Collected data
=-=-=-=-=

-- pv_equiv track=rewrite | github.com/abedhossainn/PlantIQ | apps/pipeline/src/ingestion/docling_converter.py | _coalesce_consecutive_headings
-- ===== SOURCE A (Python) =====
-- def _is_h2_heading(line_text: str) -> bool:
--     """Return True for level-2 markdown headings, excluding deeper levels."""
--     return line_text.startswith('##') and not line_text.startswith('###')
--
-- def _flush_h2_heading_buffer(buffer: list[str], output: list[str]) -> None:
--     """Flush buffered consecutive H2 headings into output with coalescing."""
--     if not buffer:
--         return
--     if len(buffer) == 1:
--         output.append(buffer[0])
--         return
--     combined = buffer[0] + ' / ' + ' / '.join(h.lstrip('#').strip() for h in buffer[1:])
--     output.append(combined)
--
-- def _next_non_empty_line_is_h2(all_lines: list[str], current_index: int) -> bool:
--     """Look ahead up to 3 lines and check whether the next non-empty line is an H2."""
--     for j in range(current_index + 1, min(current_index + 4, len(all_lines))):
--         next_stripped = all_lines[j].strip()
--         if not next_stripped:
--             continue
--         return _is_h2_heading(next_stripped)
--     return False
--
-- def _coalesce_consecutive_headings(md_content: str) -> str:
--     """
--     Coalesce multiple consecutive headings without intervening text.
--     If multiple ## headings appear within 3 lines of each other with no prose,
--     combine them into a single heading or reflow as a paragraph.
--     """
--     lines = md_content.split('\n')
--     result: list[str] = []
--     heading_buffer: list[str] = []
--
--     for i, line in enumerate(lines):
--         stripped = line.strip()
--
--         if _is_h2_heading(stripped):
--             heading_buffer.append(stripped)
--             continue
--
--         if stripped:
--             _flush_h2_heading_buffer(heading_buffer, result)
--             heading_buffer = []
--             result.append(line)
--             continue
--
--         if heading_buffer and not _next_non_empty_line_is_h2(lines, i):
--             _flush_h2_heading_buffer(heading_buffer, result)
--             heading_buffer = []
--         result.append(line)
--
--     _flush_h2_heading_buffer(heading_buffer, result)
--     return '\n'.join(result)
-- ===== SOURCE B (Python) =====
-- def _next_non_empty_line_is_h2(all_lines, current_index):
--     """Look ahead up to 3 lines and check whether the next non-empty line is an H2."""
--     for j in range(current_index + 1, min(current_index + 4, len(all_lines))):
--         next_stripped = all_lines[j].strip()
--         if not next_stripped:
--             continue
--         return next_stripped.startswith('##') and not next_stripped.startswith('###')
--     return False
--
-- def _coalesce_consecutive_headings(md_content: str) -> str:
--     """Index-driven rewrite: consume each H2 run with an inner loop, no persistent buffer."""
--     lines = md_content.split('\n')
--     n = len(lines)
--     result = []
--     i = 0
--     while i < n:
--         stripped = lines[i].strip()
--         if stripped.startswith('##') and not stripped.startswith('###'):
--             headings = [stripped]
--             i += 1
--             # consume the run: further H2s, and blank lines still followed by an H2
--             while i < n:
--                 t = lines[i].strip()
--                 if t.startswith('##') and not t.startswith('###'):
--                     headings.append(t)
--                     i += 1
--                 elif not t and _next_non_empty_line_is_h2(lines, i):
--                     result.append(lines[i])
--                     i += 1
--                 else:
--                     break
--             if len(headings) == 1:
--                 result.append(headings[0])
--             else:
--                 result.append(headings[0] + ' / ' +
--                               ' / '.join(h.lstrip('#').strip() for h in headings[1:]))
--             if i < n:  # the line that ended the run (blank or prose), verbatim
--                 result.append(lines[i])
--                 i += 1
--         else:
--             result.append(lines[i])
--             i += 1
--     return '\n'.join(result)
-- ===== Notes on version B (the rewrite author's own statement) =====
-- stated objective: alternative
-- what changed: Replaces A's flat for-loop with a persistent heading buffer and a flush helper by an index-driven outer while loop that, on meeting an H2, consumes the whole run (headings and continuation blanks) in an inner loop and emits the coalesced heading once.
import Mathlib
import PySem

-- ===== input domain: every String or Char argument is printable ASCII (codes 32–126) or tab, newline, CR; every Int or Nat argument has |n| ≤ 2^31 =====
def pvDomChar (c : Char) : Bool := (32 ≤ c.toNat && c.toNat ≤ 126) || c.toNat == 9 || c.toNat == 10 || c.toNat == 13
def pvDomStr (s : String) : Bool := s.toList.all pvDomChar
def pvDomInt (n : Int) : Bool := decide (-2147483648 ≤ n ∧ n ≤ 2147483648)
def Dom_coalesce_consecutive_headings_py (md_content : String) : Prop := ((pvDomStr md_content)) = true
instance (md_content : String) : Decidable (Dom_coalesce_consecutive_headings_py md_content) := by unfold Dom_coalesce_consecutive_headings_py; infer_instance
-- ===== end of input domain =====

-- B replaces A's flat loop with a persistent heading buffer and a flush helper by an
-- index-driven outer loop that consumes each H2 run in an inner loop and emits the
-- coalesced heading once (objective: alternative decomposition, same cost).

-- shared helpers (identical helper code in both Pythons)
-- _is_h2_heading
def pvIsH2 (s : String) : Bool :=
  PySem.Str.startswith s "##" && !(PySem.Str.startswith s "###")

-- h.lstrip('#') — exact hand port: drop the leading '#' characters
def pvLstripHash (s : String) : String :=
  String.ofList (s.toList.dropWhile (· == '#'))

-- _next_non_empty_line_is_h2(all_lines, i): range(i+1, min(i+4, len)) visits at most
-- the first 3 lines AFTER position i, i.e. the first 3 entries of the suffix; exact.
def pvLookGo (rest : List String) (k : Nat) : Bool :=
  match rest, k with
  | _, 0 => false
  | [], _ => false
  | l :: t, Nat.succ k' =>
    if PySem.Str.strip l = "" then pvLookGo t k'
    else pvIsH2 (PySem.Str.strip l)

def pvLook3 (rest : List String) : Bool := pvLookGo rest 3

-- s.split('\n'): PySem.Str.split? is some for the nonempty separator "\n"
def pvSplitNl (s : String) : List String := (PySem.Str.split? s "\n").getD []

-- ===== PORT A =====
-- _flush_h2_heading_buffer
def pvFlushA (buffer output : List String) : List String :=
  match buffer with
  | [] => output
  | [h] => output ++ [h]
  | h :: rest =>
      output ++ [h ++ " / " ++
        PySem.Str.join " / " (rest.map (fun x => PySem.Str.strip (pvLstripHash x)))]

-- the for-loop of A over the remaining lines; state (result, heading_buffer)
def pvLoopA (lines res buf : List String) : List String :=
  match lines with
  | [] => pvFlushA buf res
  | line :: rest =>
    if pvIsH2 (PySem.Str.strip line) = true then
      pvLoopA rest res (buf ++ [PySem.Str.strip line])
    else if PySem.Str.strip line ≠ "" then
      pvLoopA rest (pvFlushA buf res ++ [line]) []
    else if (!buf.isEmpty && !pvLook3 rest) = true then
      pvLoopA rest (pvFlushA buf res ++ [line]) []
    else pvLoopA rest (res ++ [line]) buf

def coalesce_consecutive_headings_py (md_content : String) : String :=
  PySem.Str.join "\n" (pvLoopA (pvSplitNl md_content) [] [])

-- ===== PORT B =====
-- emit the collected run: single heading unchanged, else first + ' / ' + joined rest
def pvEmitB (hs : List String) : String :=
  match hs with
  | [] => ""      -- unreachable: the inner loop always starts with one heading
  | [h] => h
  | h :: rest =>
      h ++ " / " ++
        PySem.Str.join " / " (rest.map (fun x => PySem.Str.strip (pvLstripHash x)))

mutual
-- inner run-consumption loop: extend the run / keep continuation blanks; on the line
-- that ends the run, emit the coalesced heading, append that line, resume the outer loop
def pvRunB (lines res hs : List String) : List String :=
  match lines with
  | [] => res ++ [pvEmitB hs]
  | l :: rest =>
    if pvIsH2 (PySem.Str.strip l) = true then
      pvRunB rest res (hs ++ [PySem.Str.strip l])
    else if ((PySem.Str.strip l == "") && pvLook3 rest) = true then
      pvRunB rest (res ++ [l]) hs
    else pvLoopB rest (res ++ [pvEmitB hs] ++ [l])

-- the outer loop of B
def pvLoopB (lines res : List String) : List String :=
  match lines with
  | [] => res
  | l :: rest =>
    if pvIsH2 (PySem.Str.strip l) = true then pvRunB rest res [PySem.Str.strip l]
    else pvLoopB rest (res ++ [l])
end

def coalesce_consecutive_headings_py_alt (md_content : String) : String :=
  PySem.Str.join "\n" (pvLoopB (pvSplitNl md_content) [])

-- ===== PRECONDITION & SPEC =====
def Spec_coalesce_consecutive_headings_py (md_content : String) (out : String) : Prop := out = coalesce_consecutive_headings_py_alt md_content
instance (md_content : String) (out : String) : Decidable (Spec_coalesce_consecutive_headings_py md_content out) := by unfold Spec_coalesce_consecutive_headings_py; infer_instance

-- ===== CLAIM (what is proved, stated in full; the proofs are below) =====
def Claim_equal_coalesce_consecutive_headings_py : Prop := ∀ (md_content : String), Dom_coalesce_consecutive_headings_py md_content → Spec_coalesce_consecutive_headings_py md_content (coalesce_consecutive_headings_py md_content)

-- ===== LEMMAS AND PROOFS =====

theorem pvFlush_emit (buf res : List String) (h : buf ≠ []) :
    pvFlushA buf res = res ++ [pvEmitB buf] := by
  match buf with
  | [] => exact absurd rfl h
  | [x] => rfl
  | x :: y :: t => rfl

-- simultaneous invariant: A's loop with empty buffer is B's outer loop, and A's loop
-- with a nonempty buffer is B's inner run-consumption loop
theorem pvLoop_eq (lines : List String) :
    (∀ res, pvLoopA lines res [] = pvLoopB lines res) ∧
    (∀ res hs, hs ≠ [] → pvLoopA lines res hs = pvRunB lines res hs) := by
  induction lines with
  | nil =>
    refine ⟨fun res => rfl, fun res hs hne => ?_⟩
    rw [pvLoopA, pvRunB]
    exact pvFlush_emit hs res hne
  | cons l rest ih =>
    constructor
    · intro res
      rw [pvLoopA, pvLoopB]
      by_cases h1 : pvIsH2 (PySem.Str.strip l) = true
      · rw [if_pos h1, if_pos h1]
        simp only [List.nil_append]
        exact ih.2 res [PySem.Str.strip l] (by simp)
      · rw [if_neg h1, if_neg h1]
        by_cases h2 : PySem.Str.strip l = ""
        · rw [h2, if_neg (by simp), if_neg (by simp)]
          exact ih.1 (res ++ [l])
        · rw [if_pos h2]
          have hfl : pvFlushA [] res = res := rfl
          rw [hfl]
          exact ih.1 (res ++ [l])
    · intro res hs hne
      rw [pvLoopA, pvRunB]
      by_cases h1 : pvIsH2 (PySem.Str.strip l) = true
      · rw [if_pos h1, if_pos h1]
        exact ih.2 res (hs ++ [PySem.Str.strip l]) (by simp)
      · rw [if_neg h1, if_neg h1]
        by_cases h2 : PySem.Str.strip l = ""
        · rw [h2, if_neg (by simp)]
          by_cases h3 : pvLook3 rest = true
          · rw [h3, if_neg (by simp), if_pos (by simp)]
            exact ih.2 (res ++ [l]) hs hne
          · rw [Bool.not_eq_true] at h3
            rw [h3, if_pos (by simp [hne]), if_neg (by simp)]
            rw [pvFlush_emit hs res hne]
            exact ih.1 (res ++ [pvEmitB hs] ++ [l])
        · rw [if_pos h2,
            if_neg (by rw [Bool.and_eq_true, beq_iff_eq]; exact fun hc => h2 hc.1)]
          rw [pvFlush_emit hs res hne]
          exact ih.1 (res ++ [pvEmitB hs] ++ [l])

-- ===== VERDICT (by name: the statement is the Claim_ definition above) =====
theorem coalesce_consecutive_headings_py_spec : Claim_equal_coalesce_consecutive_headings_py := by
  intro md _
  unfold Spec_coalesce_consecutive_headings_py coalesce_consecutive_headings_py
    coalesce_consecutive_headings_py_alt
  rw [(pvLoop_eq (pvSplitNl md)).1 []]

=-=-=-=-=

Locate the lines above that hold the word "toList". Show every one of them.

def pvDomStr (s : String) : Bool := s.toList.all pvDomChar
  String.ofList (s.toList.dropWhile (· == '#'))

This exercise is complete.